-- pv_equiv track=rewrite | github.com/ashaysriv/flikcer | flikcer/epilepsy/utils.py | get_ep_and_rm_frm
-- ===== SOURCE A (Python) =====
-- def get_ep_and_rm_frm(fin_frames, fin):
--     ep_frm = []
--     rem_frm = []
--
--     prev = 0
--     for x in range(len(fin)) :
--         if abs(fin[x]) >= 20 :
--             frame_inc = fin_frames[x] - prev
--             prev = fin_frames[x]
--             rem_frm.append(fin_frames[x])
--             ep_frm.append(frame_inc)
--     return ep_frm, rem_frm
-- ===== SOURCE B (Python) =====
-- def get_ep_and_rm_frm(fin_frames, fin):
--     rem_frm = [fin_frames[x] for x in range(len(fin)) if abs(fin[x]) >= 20]
--     ep_frm = [b - a for a, b in zip([0] + rem_frm, rem_frm)]
--     return ep_frm, rem_frm
-- ===== Notes on version B (the rewrite author's own statement) =====
-- stated objective: simpler
-- what changed: Replaces the single fused loop threading a 'prev' accumulator with two passes: select the kept frames first, then compute increments as pairwise differences of the kept list (zip with a 0-prefixed shift).
import Mathlib
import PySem

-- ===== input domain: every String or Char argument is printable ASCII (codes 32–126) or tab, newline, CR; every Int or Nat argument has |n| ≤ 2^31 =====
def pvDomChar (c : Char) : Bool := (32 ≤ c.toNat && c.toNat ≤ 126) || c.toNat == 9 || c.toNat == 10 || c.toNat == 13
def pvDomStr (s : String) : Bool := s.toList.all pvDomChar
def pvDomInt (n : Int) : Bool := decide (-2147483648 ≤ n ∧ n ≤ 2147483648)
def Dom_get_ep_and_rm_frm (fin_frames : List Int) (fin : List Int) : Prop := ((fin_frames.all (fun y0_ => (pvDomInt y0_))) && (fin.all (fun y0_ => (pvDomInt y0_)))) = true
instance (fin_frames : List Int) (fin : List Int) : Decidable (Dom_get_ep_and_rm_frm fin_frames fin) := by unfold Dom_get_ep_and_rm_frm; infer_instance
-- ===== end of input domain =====

-- B replaces A's fused loop with a 'prev' accumulator by two passes (select, then pairwise
-- differences of the selected list); objective: simpler. Equivalence is on the return value.

-- ===== PORT A =====
-- fin_frames[x] / fin[x] are ported with pyGetD 0: exact inside Pre_ (x < len(fin) always,
-- and Pre_ guarantees x < len(fin_frames) whenever the branch fires).
def get_ep_and_rm_frm (fin_frames : List Int) (fin : List Int) : List Int × List Int :=
  let st := (PySem.List.pyRange 0 (fin.length : Int) 1).foldl
    (fun (s : List Int × List Int × Int) x =>
      if 20 ≤ |PySem.List.pyGetD fin x 0| then
        let frame_inc := PySem.List.pyGetD fin_frames x 0 - s.2.2
        (s.1 ++ [frame_inc], s.2.1 ++ [PySem.List.pyGetD fin_frames x 0],
         PySem.List.pyGetD fin_frames x 0)
      else s)
    ([], [], 0)
  (st.1, st.2.1)

-- ===== PORT B =====
def get_ep_and_rm_frm_alt (fin_frames : List Int) (fin : List Int) : List Int × List Int :=
  let rem_frm := (PySem.List.pyRange 0 (fin.length : Int) 1).filterMap
    (fun x => if 20 ≤ |PySem.List.pyGetD fin x 0| then some (PySem.List.pyGetD fin_frames x 0) else none)
  let ep_frm := List.zipWith (fun a b => b - a) (0 :: rem_frm) rem_frm
  (ep_frm, rem_frm)

-- ===== PRECONDITION & SPEC =====
-- Pre_ excludes exactly the inputs where Python A raises IndexError: a qualifying index
-- (abs(fin[x]) >= 20) that is out of range for fin_frames.
def Pre_get_ep_and_rm_frm (fin_frames : List Int) (fin : List Int) : Prop :=
  ∀ x : Nat, x < fin.length → 20 ≤ |fin.getD x 0| → x < fin_frames.length
instance (fin_frames : List Int) (fin : List Int) : Decidable (Pre_get_ep_and_rm_frm fin_frames fin) := by unfold Pre_get_ep_and_rm_frm; infer_instance

def pvWitness_get_ep_and_rm_frm : List Int × List Int := ([3, 7, 11], [25, 0, -21])

def Spec_get_ep_and_rm_frm (fin_frames : List Int) (fin : List Int) (out : List Int × List Int) : Prop := out = get_ep_and_rm_frm_alt fin_frames fin
instance (fin_frames : List Int) (fin : List Int) (out : List Int × List Int) : Decidable (Spec_get_ep_and_rm_frm fin_frames fin out) := by unfold Spec_get_ep_and_rm_frm; infer_instance

-- ===== CLAIM (what is proved, stated in full; the proofs are below) =====
def Claim_equal_get_ep_and_rm_frm : Prop := ∀ (fin_frames : List Int) (fin : List Int), Dom_get_ep_and_rm_frm fin_frames fin → Pre_get_ep_and_rm_frm fin_frames fin → Spec_get_ep_and_rm_frm fin_frames fin (get_ep_and_rm_frm fin_frames fin)

-- ===== LEMMAS AND PROOFS =====

-- Loop invariant: A's fold over any index list equals (B-style diffs, selected list, last prev).
theorem pv_loop_inv (fin_frames fin : List Int) (L : List Int) :
    ∀ (ep rem : List Int) (prev : Int),
      L.foldl
        (fun (s : List Int × List Int × Int) x =>
          if 20 ≤ |PySem.List.pyGetD fin x 0| then
            let frame_inc := PySem.List.pyGetD fin_frames x 0 - s.2.2
            (s.1 ++ [frame_inc], s.2.1 ++ [PySem.List.pyGetD fin_frames x 0],
             PySem.List.pyGetD fin_frames x 0)
          else s)
        (ep, rem, prev)
      =
      (ep ++ List.zipWith (fun a b => b - a)
          (prev :: L.filterMap (fun x => if 20 ≤ |PySem.List.pyGetD fin x 0| then some (PySem.List.pyGetD fin_frames x 0) else none))
          (L.filterMap (fun x => if 20 ≤ |PySem.List.pyGetD fin x 0| then some (PySem.List.pyGetD fin_frames x 0) else none)),
       rem ++ L.filterMap (fun x => if 20 ≤ |PySem.List.pyGetD fin x 0| then some (PySem.List.pyGetD fin_frames x 0) else none),
       (L.filterMap (fun x => if 20 ≤ |PySem.List.pyGetD fin x 0| then some (PySem.List.pyGetD fin_frames x 0) else none)).getLastD prev) := by
  induction L with
  | nil => intro ep rem prev; simp
  | cons x L ih =>
    intro ep rem prev
    by_cases h : 20 ≤ |PySem.List.pyGetD fin x 0|
    · simp only [List.foldl_cons, List.filterMap_cons, if_pos h]
      rw [ih, List.zipWith_cons_cons, ← List.getLastD_cons (a := prev)]
      simp only [List.append_assoc, List.singleton_append]
    · simp only [List.foldl_cons, List.filterMap_cons, if_neg h]
      rw [ih]

-- ===== VERDICT (by name: the statement is the Claim_ definition above) =====
theorem get_ep_and_rm_frm_spec : Claim_equal_get_ep_and_rm_frm := by
  intro fin_frames fin _ _
  unfold Spec_get_ep_and_rm_frm get_ep_and_rm_frm get_ep_and_rm_frm_alt
  rw [pv_loop_inv]
  simp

## What you are asked to do
Please make an exact copy of the lines above from the line with "-- ===== SOURCE B" through the line with "import PySem", both ends included.

## Answer to this exercise
-- ===== SOURCE B (Python) =====
-- def get_ep_and_rm_frm(fin_frames, fin):
--     rem_frm = [fin_frames[x] for x in range(len(fin)) if abs(fin[x]) >= 20]
--     ep_frm = [b - a for a, b in zip([0] + rem_frm, rem_frm)]
--     return ep_frm, rem_frm
-- ===== Notes on version B (the rewrite author's own statement) =====
-- stated objective: simpler
-- what changed: Replaces the single fused loop threading a 'prev' accumulator with two passes: select the kept frames first, then compute increments as pairwise differences of the kept list (zip with a 0-prefixed shift).
import Mathlib
import PySem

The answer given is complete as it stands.